• **Problem statement**
Scan the material below for lines with the word "inputs" and report how many there are, with nothing added.

[Records for the task]

-- pv_equiv track=rewrite | github.com/KwokchunYi/CP1404-Practical | prac_05/wimbledon.py | count_champions
-- ===== SOURCE A (Python) =====
-- def count_champions(champions_data):
--     """Counts the number of wins for each champion and returns a dictionary."""
--     champion_counts = {}
--     for champion, country, wins in champions_data:
--         wins = int(wins)  # Convert wins to an integer
--         if champion in champion_counts:
--             champion_counts[champion] += wins
--         else:
--             champion_counts[champion] = wins
--     return champion_counts
-- ===== SOURCE B (Python) =====
-- def count_champions(champions_data):
--     """Counts the number of wins for each champion and returns a dictionary."""
--     names = list(dict.fromkeys(champion for champion, _, _ in champions_data))
--     return {c: sum(int(wins) for champion, _, wins in champions_data if champion == c)
--             for c in names}
-- ===== Notes on version B (the rewrite author's own statement) =====
-- stated objective: alternative
-- what changed: Replaces the single hash-accumulation loop with a two-phase group-by: collect the distinct champion names in first-occurrence order, then sum int(wins) over each champion's records with a filtered scan.
import Mathlib
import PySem

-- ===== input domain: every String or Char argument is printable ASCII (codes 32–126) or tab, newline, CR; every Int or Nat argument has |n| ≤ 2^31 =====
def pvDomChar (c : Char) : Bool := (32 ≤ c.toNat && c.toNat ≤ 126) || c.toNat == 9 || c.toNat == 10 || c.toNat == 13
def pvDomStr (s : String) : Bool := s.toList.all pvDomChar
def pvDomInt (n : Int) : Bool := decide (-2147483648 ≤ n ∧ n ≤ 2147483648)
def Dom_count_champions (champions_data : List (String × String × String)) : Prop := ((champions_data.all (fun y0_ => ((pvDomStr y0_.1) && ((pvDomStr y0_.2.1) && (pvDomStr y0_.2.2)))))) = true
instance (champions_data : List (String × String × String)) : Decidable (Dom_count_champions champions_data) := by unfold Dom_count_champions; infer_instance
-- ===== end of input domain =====

-- B replaces A's hash-accumulation loop with a group-by (distinct champion names in first-occurrence order, then a filtered sum of int(wins) per name): alternative decomposition, not claimed faster.


-- ===== PORT A =====
-- int(wins): on inputs admitted by Pre_ the parse succeeds; .getD 0 is never the
-- taken branch inside Pre_ (Python raises ValueError there, excluded by Pre_).
def count_champions (champions_data : List (String × String × String)) : List (String × Int) :=
  (champions_data.foldl
    (fun champion_counts r =>
      let wins : Int := (PySem.Int.ofStr? r.2.2).getD 0
      if champion_counts.contains r.1 then
        champion_counts.insert r.1 (champion_counts.getD r.1 0 + wins)
      else
        champion_counts.insert r.1 wins)
    PySem.Dict.empty).items

-- ===== PORT B =====
def count_champions_alt (champions_data : List (String × String × String)) : List (String × Int) :=
  let names := PySem.List.dedup (champions_data.map (fun r => r.1))
  names.map (fun c =>
    (c, ((champions_data.filter (fun r => r.1 == c)).map
           (fun r => (PySem.Int.ofStr? r.2.2).getD 0)).sum))

-- ===== PRECONDITION & SPEC =====
-- Pre_ excludes exactly the inputs where Python's int(wins) raises ValueError.
def Pre_count_champions (champions_data : List (String × String × String)) : Prop :=
  ∀ r ∈ champions_data, (PySem.Int.ofStr? r.2.2).isSome = true
instance (champions_data : List (String × String × String)) : Decidable (Pre_count_champions champions_data) := by unfold Pre_count_champions; infer_instance
def pvWitness_count_champions : (List (String × String × String)) :=
  [("Federer", "Switzerland", "8"), ("Nadal", "Spain", "2"), ("Federer", "Switzerland", "1")]
def Spec_count_champions (champions_data : List (String × String × String)) (out : List (String × Int)) : Prop := out = count_champions_alt champions_data
instance (champions_data : List (String × String × String)) (out : List (String × Int)) : Decidable (Spec_count_champions champions_data out) := by unfold Spec_count_champions; infer_instance

-- ===== CLAIM (what is proved, stated in full; the proofs are below) =====
def Claim_equal_count_champions : Prop := ∀ (champions_data : List (String × String × String)), Dom_count_champions champions_data → Pre_count_champions champions_data → Spec_count_champions champions_data (count_champions champions_data)

-- ===== LEMMAS AND PROOFS =====

-- The loop body of A is an unconditional insert of (old value + wins).
lemma stepA_eq (d : PySem.Dict String Int) (r : String × String × String) :
    (let wins : Int := (PySem.Int.ofStr? r.2.2).getD 0
     if d.contains r.1 then d.insert r.1 (d.getD r.1 0 + wins) else d.insert r.1 wins)
    = d.insert r.1 (d.getD r.1 0 + (PySem.Int.ofStr? r.2.2).getD 0) := by
  by_cases h : d.contains r.1 = true
  · simp [h]
  · have hnone : d.get? r.1 = none := by
      simpa [PySem.Dict.get?_eq_none_iff_contains] using h
    simp [h, PySem.Dict.getD, hnone]

lemma getD_foldA (l : List (String × String × String)) (d : PySem.Dict String Int) (v : String) :
    (l.foldl (fun d r => d.insert r.1 (d.getD r.1 0 + (PySem.Int.ofStr? r.2.2).getD 0)) d).getD v 0
    = d.getD v 0 + ((l.filter (fun r => r.1 == v)).map (fun r => (PySem.Int.ofStr? r.2.2).getD 0)).sum := by
  induction l generalizing d with
  | nil => simp
  | cons r t ih =>
    simp only [List.foldl_cons, ih, List.filter_cons]
    by_cases h : r.1 = v
    · simp [h, PySem.Dict.getD_insert_self, add_assoc]
    · have : v ≠ r.1 := fun e => h e.symm
      simp [h, PySem.Dict.getD_insert_of_ne _ _ _ this]

-- ===== VERDICT (by name: the statement is the Claim_ definition above) =====
theorem count_champions_spec : Claim_equal_count_champions := by
  intro data _ _
  show count_champions data = count_champions_alt data
  unfold count_champions count_champions_alt
  have hstep : (fun (d : PySem.Dict String Int) (r : String × String × String) =>
      let wins : Int := (PySem.Int.ofStr? r.2.2).getD 0
      if d.contains r.1 then d.insert r.1 (d.getD r.1 0 + wins) else d.insert r.1 wins)
      = (fun d r => d.insert r.1 (d.getD r.1 0 + (PySem.Int.ofStr? r.2.2).getD 0)) := by
    funext d r; exact stepA_eq d r
  rw [hstep]
  set F := fun (d : PySem.Dict String Int) (r : String × String × String) =>
    d.insert r.1 (d.getD r.1 0 + (PySem.Int.ofStr? r.2.2).getD 0) with hF
  have hkeys : (data.foldl F PySem.Dict.empty).keys
      = PySem.Set.update (PySem.Dict.empty (κ := String) (ν := Int)).keys (data.map (fun r => r.1)) := by
    rw [hF]
    exact PySem.Dict.keys_foldl_insert_key data (fun r => r.1) _ PySem.Dict.empty
  have hnodup : (data.foldl F PySem.Dict.empty).keys.Nodup := by
    rw [hF]
    exact PySem.Dict.nodup_keys_foldl_insert_key data (fun r => r.1) _ PySem.Dict.empty (by simp)
  rw [PySem.Dict.items_eq_map_keys _ hnodup 0, hkeys]
  simp only [PySem.Dict.keys_empty, PySem.Set.update_nil_left, PySem.List.dedup_eq_ofList]
  apply List.map_congr_left
  intro c _
  rw [hF, getD_foldA]
  simp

[/Records for the task]

• **Solution for this exercise**
2